┌──

-- pv_equiv track=rewrite | github.com/sebvz777/Bachelorthesis | Web13_BCS09.py | inf_bessel
-- ===== SOURCE A (Python) =====
-- import math
--
-- def inf_bessel(i):
--
--     if i == 0:
--         return 1
--     else:
--         res = 0
--         for l in range(0, i):
--             res += math.comb(i, l) * math.comb(i-1, l) * inf_bessel(l)
--         return int(res)
-- ===== SOURCE B (Python) =====
-- import math
--
-- def inf_bessel(i):
--     if i < 0:
--         return 0
--     vals = [1]
--     for n in range(1, i + 1):
--         vals.append(sum(math.comb(n, l) * math.comb(n - 1, l) * vals[l]
--                         for l in range(n)))
--     return vals[i]
-- ===== Notes on version B (the rewrite author's own statement) =====
-- stated objective: faster
-- what changed: Replaces A's exponential tree recursion by a bottom-up dynamic-programming table that stores each sequence value once and reuses it.
import Mathlib
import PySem

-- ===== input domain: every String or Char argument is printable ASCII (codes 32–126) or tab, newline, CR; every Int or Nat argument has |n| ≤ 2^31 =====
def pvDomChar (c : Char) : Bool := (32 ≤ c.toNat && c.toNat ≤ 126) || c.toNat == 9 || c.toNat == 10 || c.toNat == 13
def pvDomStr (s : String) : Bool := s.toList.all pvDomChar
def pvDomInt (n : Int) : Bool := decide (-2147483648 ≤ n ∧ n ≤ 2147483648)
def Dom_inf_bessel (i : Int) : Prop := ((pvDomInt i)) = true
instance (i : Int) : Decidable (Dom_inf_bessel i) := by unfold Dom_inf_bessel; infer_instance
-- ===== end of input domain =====

-- B replaces A's exponential recursion by a bottom-up table of the sequence values (objective: faster, asymptotic).

-- ===== PORT A =====
-- math.comb(n, k); exact for the nonnegative arguments both programs pass it
def pyComb (n k : Int) : Int := (Nat.choose n.toNat k.toNat : Int)

def inf_bessel (i : Int) : Int :=
  if i = 0 then 1
  else
    (PySem.List.pyRange 0 i 1).attach.foldl
      (fun res l => res + pyComb i l.1 * pyComb (i - 1) l.1 * inf_bessel l.1) 0
termination_by i.toNat
decreasing_by
  have := (PySem.List.mem_pyRange_one.mp l.2)
  omega

-- ===== PORT B =====
def inf_bessel_alt (i : Int) : Int :=
  if i < 0 then 0
  else
    let vals := (PySem.List.pyRange 1 (i + 1) 1).foldl
      (fun vals n =>
        vals ++ [((PySem.List.pyRange 0 n 1).map
          (fun l => pyComb n l * pyComb (n - 1) l * PySem.List.pyGetD vals l 0)).sum])
      [1]
    PySem.List.pyGetD vals i 0   -- vals[i] / vals[l]: the index is always in range here

-- ===== PRECONDITION & SPEC =====
def Spec_inf_bessel (i : Int) (out : Int) : Prop := out = inf_bessel_alt i
instance (i : Int) (out : Int) : Decidable (Spec_inf_bessel i out) := by unfold Spec_inf_bessel; infer_instance

-- ===== CLAIM (what is proved, stated in full; the proofs are below) =====
def Claim_equal_inf_bessel : Prop := ∀ (i : Int), Dom_inf_bessel i → Spec_inf_bessel i (inf_bessel i)

-- ===== LEMMAS AND PROOFS =====

theorem inf_bessel_nonpos {i : Int} (h : i ≤ 0) (h0 : i ≠ 0) : inf_bessel i = 0 := by
  rw [inf_bessel, if_neg h0, PySem.List.pyRange_one_eq_nil h]
  rfl

theorem inf_bessel_sum {i : Int} (h0 : i ≠ 0) :
    inf_bessel i =
      ((PySem.List.pyRange 0 i 1).map
        (fun l => pyComb i l * pyComb (i - 1) l * inf_bessel l)).sum := by
  rw [inf_bessel, if_neg h0]
  simp only [List.foldl_subtype, List.unattach_attach]
  rw [PySem.List.foldl_add]
  simp

theorem B_loop (m : Nat) :
    (PySem.List.pyRange 1 ((m : Int) + 1) 1).foldl
      (fun vals n =>
        vals ++ [((PySem.List.pyRange 0 n 1).map
          (fun l => pyComb n l * pyComb (n - 1) l * PySem.List.pyGetD vals l 0)).sum])
      [1]
    = (PySem.List.pyRange 0 ((m : Int) + 1) 1).map inf_bessel := by
  induction m with
  | zero =>
    have h1 : ((0 : Nat) : Int) + 1 = 1 := by norm_num
    have h2 : PySem.List.pyRange 1 1 1 = [] := by decide
    have h3 : PySem.List.pyRange 0 1 1 = [0] := by decide
    rw [h1, h2, h3]
    simp only [List.foldl_nil, List.map_cons, List.map_nil]
    rw [inf_bessel]
    simp
  | succ m ih =>
    have hc : ((m + 1 : Nat) : Int) = (m : Int) + 1 := by push_cast; ring
    rw [hc,
        PySem.List.pyRange_one_succ_right (a := 1) (b := (m : Int) + 1) (by omega),
        PySem.List.pyRange_one_succ_right (a := 0) (b := (m : Int) + 1) (by omega),
        List.foldl_append, ih, List.map_append, List.foldl_cons, List.foldl_nil,
        List.map_singleton]
    have hS : ((PySem.List.pyRange 0 ((m : Int) + 1) 1).map
        (fun l => pyComb ((m : Int) + 1) l * pyComb ((m : Int) + 1 - 1) l *
          PySem.List.pyGetD ((PySem.List.pyRange 0 ((m : Int) + 1) 1).map inf_bessel) l 0)).sum
        = inf_bessel ((m : Int) + 1) := by
      rw [inf_bessel_sum (i := (m : Int) + 1) (by omega)]
      refine congrArg List.sum (List.map_congr_left (fun l hl => ?_))
      have hb := PySem.List.mem_pyRange_one.mp hl
      rw [PySem.List.pyGetD_map_pyRange_of_nonneg inf_bessel ((m : Int) + 1) l 0 hb.1 hb.2]
    rw [hS]

-- ===== VERDICT (by name: the statement is the Claim_ definition above) =====
theorem inf_bessel_spec : Claim_equal_inf_bessel := by
  intro i _
  unfold Spec_inf_bessel inf_bessel_alt
  by_cases hneg : i < 0
  · rw [if_pos hneg, inf_bessel_nonpos (le_of_lt hneg) (by omega)]
  · rw [if_neg hneg]
    obtain ⟨m, rfl⟩ : ∃ m : Nat, i = (m : Int) := ⟨i.toNat, by omega⟩
    rw [B_loop m,
        PySem.List.pyGetD_map_pyRange_of_nonneg inf_bessel ((m : Int) + 1) (m : Int) 0
          (by omega) (by omega)]
-- outer loop when some x[j] strictly dominates every element of y: x is never
-- exhausted, the flush is unreachable, and no condition on y is needed
lemma pvOuterA_blocker : ∀ (ys xs : List Int) (jb k iN : Nat) (temp : List Int),
    jb < xs.length → (∀ v ∈ ys, v < xs.getD jb 0) →
    (∀ u ∈ xs, u ≠ 0) →
    (∀ m : Nat, m ≤ jb → 0 < m → (xs.drop m).sum ≠ 0) →
    (0 < k → xs.sum ≠ 0) →
    pvOuterA (PySem.List.pyRange (iN : Int) ((iN + ys.length : Nat) : Int))
      (List.replicate k 0 ++ xs) (List.replicate iN 0 ++ ys) temp false
    = temp ++ pvM xs ys := by
  intro ys
  induction ys with
  | nil =>
    intro xs jb k iN temp _ _ _ _ _
    simp [PySem.List.pyRange_one, pvOuterA, pvM_nil_right]
  | cons v ys ih =>
    intro xs jb k iN temp hjb hbl hxnz hsufj hks
    have hxe : xs ≠ [] := by
      intro h0; rw [h0] at hjb; simp at hjb
    have hb : v < xs.getD jb 0 := hbl v (by simp)
    have hbl' : ∀ w ∈ ys, w < xs.getD jb 0 := fun w hw => hbl w (by simp [hw])
    have hlt : (iN : Int) < ((iN + (v :: ys).length : Nat) : Int) := by
      simp only [List.length_cons]; push_cast; omega
    rw [PySem.List.pyRange_one_cons hlt]
    simp only [pvOuterA]
    have hxlen : (List.replicate k (0:Int) ++ xs).length = k + xs.length := by simp
    rw [hxlen]
    have hc1 : ((iN : Int) + 1) = ((iN + 1 : Nat) : Int) := by push_cast; ring
    have hc2 : ((iN + (v :: ys).length : Nat) : Int)
        = (((iN + 1) + ys.length : Nat) : Int) := by
      simp only [List.length_cons]; push_cast; ring
    have hskip := pvInnerA_skip (iN : Int) xs hxe
      (List.replicate iN 0 ++ v :: ys) temp k 0 k (by omega)
      (fun hc => hks (by omega))
    rw [Nat.cast_zero] at hskip
    have htwle : (xs.takeWhile (· < v)).length ≤ jb := by
      by_contra hgt
      push_neg at hgt
      obtain ⟨rest, hre⟩ := (List.takeWhile_prefix (fun a : Int => decide (a < v)) (l := xs))
      have h5 : xs.getD jb 0 = (xs.takeWhile (fun a : Int => decide (a < v))).getD jb 0 := by
        conv_lhs => rw [← hre]
        exact List.getD_append _ _ _ _ hgt
      have hmem : (xs.takeWhile (fun a : Int => decide (a < v))).getD jb 0
          ∈ xs.takeWhile (fun a : Int => decide (a < v)) := by
        rw [List.getD_eq_getElem _ _ hgt]
        exact List.getElem_mem hgt
      have h13 := List.mem_takeWhile_imp hmem
      simp only [decide_eq_true_eq] at h13
      rw [h5] at hb
      omega
    rw [hskip, pvInnerA_main iN v ys xs k temp hxnz
      (fun m h0m hle _ => hsufj m (by omega) h0m)]
    have hsplit : xs.takeWhile (· < v) ++ xs.dropWhile (· < v) = xs :=
      List.takeWhile_append_dropWhile
    rcases hzz : xs.dropWhile (· < v) with _ | ⟨u, zs'⟩
    · -- impossible: the blocker is never consumed
      exfalso
      have h6 : xs.length = (xs.takeWhile (· < v)).length := by
        conv_lhs => rw [← hsplit, hzz]
        simp
      omega
    · have hul : ¬ u < v := by
        have h := List.head?_dropWhile_not (fun a : Int => decide (a < v)) xs
        rw [hzz] at h
        simpa using h
      have htwlt : ∀ a ∈ xs.takeWhile (· < v), a < v := by
        intro a ha
        simpa using List.mem_takeWhile_imp ha
      have hxsEq : xs.takeWhile (· < v) ++ u :: zs' = xs := by
        rw [← hzz]; exact hsplit
      have hdropTw : ∀ n : Nat,
          xs.drop ((xs.takeWhile (· < v)).length + n) = (u :: zs').drop n := by
        intro n
        have h4 : xs.drop ((xs.takeWhile (· < v)).length + n)
            = (xs.takeWhile (· < v) ++ u :: zs').drop
                ((xs.takeWhile (· < v)).length + n) := by rw [hxsEq]
        rw [h4, List.drop_append]
        simp [Nat.add_sub_cancel_left]
      have hgetTw : ∀ n : Nat, xs.getD ((xs.takeWhile (· < v)).length + n) 0
          = (u :: zs').getD n 0 := by
        intro n
        have h7 := hdropTw n
        have h8 : (xs.drop ((xs.takeWhile (· < v)).length + n)).getD 0 0
            = ((u :: zs').drop n).getD 0 0 := by rw [h7]
        simpa [List.getD_eq_getElem?_getD, List.getElem?_drop] using h8
      have hzpos : ∀ a ∈ u :: zs', a ≠ 0 := by
        intro a ha
        exact hxnz a ((List.dropWhile_sublist _).subset (hzz ▸ ha))
      have hlenEq : xs.length = (xs.takeWhile (· < v)).length + 1 + zs'.length := by
        conv_lhs => rw [← hxsEq]
        simp only [List.length_append, List.length_cons]
        omega
      have hM : pvM xs (v :: ys)
          = xs.takeWhile (· < v) ++ pvM (u :: zs') (v :: ys) := by
        conv_lhs => rw [← hsplit, hzz]
        exact pvM_flush _ _ ys v htwlt
      by_cases hw1 : u = v
      · -- tie: the blocker lies strictly beyond u
        have hjbgt : (xs.takeWhile (· < v)).length < jb := by
          rcases Nat.lt_or_ge (xs.takeWhile (· < v)).length jb with h | h
          · exact h
          · exfalso
            have h9 : jb = (xs.takeWhile (· < v)).length := by omega
            have h10 := hgetTw 0
            rw [Nat.add_zero] at h10
            rw [h9, h10] at hb
            simp at hb
            omega
        simp only [hzz, if_pos hw1]
        rw [if_neg (by simp)]
        have hjb' : jb - (xs.takeWhile (· < v)).length - 1 < zs'.length := by omega
        have hgetz : zs'.getD (jb - (xs.takeWhile (· < v)).length - 1) 0
            = xs.getD jb 0 := by
          have h10 := hgetTw ((jb - (xs.takeWhile (· < v)).length - 1) + 1)
          have h11 : (xs.takeWhile (· < v)).length
              + ((jb - (xs.takeWhile (· < v)).length - 1) + 1) = jb := by omega
          rw [h11] at h10
          simpa [List.getD_cons_succ] using h10.symm
        rw [hc1, hc2, ih zs' (jb - (xs.takeWhile (· < v)).length - 1)
          (k + (xs.takeWhile (· < v)).length + 1) (iN + 1) _ hjb'
          (fun w hw => by rw [hgetz]; exact hbl' w hw)
          (fun a ha => hzpos a (by simp [ha]))
          (fun m hle h0m => by
            have h2 := hsufj ((xs.takeWhile (· < v)).length + 1 + m) (by omega) (by omega)
            have h12 : (xs.takeWhile (· < v)).length + 1 + m
                = (xs.takeWhile (· < v)).length + (m + 1) := by omega
            rw [h12, hdropTw (m + 1)] at h2
            simpa [List.drop_succ_cons] using h2)
          (fun _ => by
            have h2 := hsufj ((xs.takeWhile (· < v)).length + 1) (by omega) (by omega)
            rw [hdropTw 1] at h2
            simpa using h2)]
        rw [hM]
        have hn1 : ¬ v < u := by omega
        have hn2 : ¬ v > u := by omega
        simp [pvM, hn1, hn2, hw1]
      · have hvu : v < u := by
          rcases lt_trichotomy u v with h | h | h
          · exact absurd h hul
          · exact absurd h hw1
          · exact h
        simp only [hzz, if_neg hw1]
        rw [if_neg (by simp)]
        have hjb2 : jb - (xs.takeWhile (· < v)).length < (u :: zs').length := by
          simp only [List.length_cons]; omega
        have hgetz : (u :: zs').getD (jb - (xs.takeWhile (· < v)).length) 0
            = xs.getD jb 0 := by
          have h10 := hgetTw (jb - (xs.takeWhile (· < v)).length)
          have h11 : (xs.takeWhile (· < v)).length
              + (jb - (xs.takeWhile (· < v)).length) = jb := by omega
          rw [h11] at h10
          exact h10.symm
        rw [hc1, hc2, ih (u :: zs') (jb - (xs.takeWhile (· < v)).length)
          (k + (xs.takeWhile (· < v)).length) (iN + 1) _ hjb2
          (fun w hw => by rw [hgetz]; exact hbl' w hw)
          hzpos
          (fun m hle h0m => by
            have h2 := hsufj ((xs.takeWhile (· < v)).length + m) (by omega) (by omega)
            rw [hdropTw m] at h2
            exact h2)
          (fun hkw => by
            rcases Nat.eq_zero_or_pos (xs.takeWhile (· < v)).length with hw0 | hwpos
            · have hwnil : xs.takeWhile (· < v) = [] := List.eq_nil_of_length_eq_zero hw0
              have hxz : xs = u :: zs' := by rw [← hxsEq, hwnil]; rfl
              have := hks (by omega)
              rwa [hxz] at this
            · have h2 := hsufj (xs.takeWhile (· < v)).length (by omega) hwpos
              have h3 := hdropTw 0
              rw [Nat.add_zero] at h3
              simp only [List.drop_zero] at h3
              rwa [h3] at h2)]
        rw [hM]
        have hn2 : ¬ v > u := by omega
        simp [pvM, hvu, hn2]
-- pv_equiv track=rewrite | github.com/yasuo626/IDKB | WorkNode/idkb_work/work/krllm/__init__.py | text_merge
-- ===== SOURCE A (Python) =====
-- from typing import List
--
-- def text_merge(texts:List[str],min_length=10):
--     l=len(texts)
--     if l<2:
--         return texts
--     lens=[len(text) for text in texts]
--     s=0
--     i=0
--     j=0
--     mtexts=[]
--     while j<l:
--         if s>=min_length:
--             mtexts.append(" ".join(texts[i:j]))
--             i=j
--             s=0
--         s+=lens[j]
--         j+=1
--
--     return mtexts
-- ===== SOURCE B (Python) =====
-- def text_merge(texts, min_length=10):
--     l = len(texts)
--     if l < 2:
--         return texts
--     # prefix[k] = total length of the first k texts
--     prefix = [0]
--     for t in texts:
--         prefix.append(prefix[-1] + len(t))
--     chunks = []
--     i = 0
--     while True:
--         # binary-search the first boundary b > i with prefix[b] - prefix[i] >= min_length
--         target = prefix[i] + min_length
--         lo, hi = i + 1, l + 1
--         while lo < hi:
--             mid = (lo + hi) // 2
--             if prefix[mid] < target:
--                 lo = mid + 1
--             else:
--                 hi = mid
--         if lo >= l:
--             return chunks
--         chunks.append(" ".join(texts[i:lo]))
--         i = lo
-- ===== Notes on version B (the rewrite author's own statement) =====
-- stated objective: alternative
-- what changed: Replaces A's element-by-element accumulator sweep with a prefix-sum table of text lengths plus binary-search jumps to each next chunk boundary.
-- intended difference: On lists of >= 2 texts with min_length <= 0 the empty accumulation already satisfies the threshold, so A emits a spurious leading empty chunk (['', texts[0], ..., texts[-2]]); B returns [texts[0], ..., texts[-2]] (each text its own chunk, last dropped as always), which is the intended chunking for a vacuous minimum length. — e.g. on text_merge(["ab", "c"], 0): A returns ["", "ab"], B returns ["ab"]
import Mathlib
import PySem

└──

** WHAT IS EXPECTED **
Copy out each line carrying the string "htwlt" from the data.

** SOLUTION TO THIS EXERCISE **
      have htwlt : ∀ a ∈ xs.takeWhile (· < v), a < v := by
        exact pvM_flush _ _ ys v htwlt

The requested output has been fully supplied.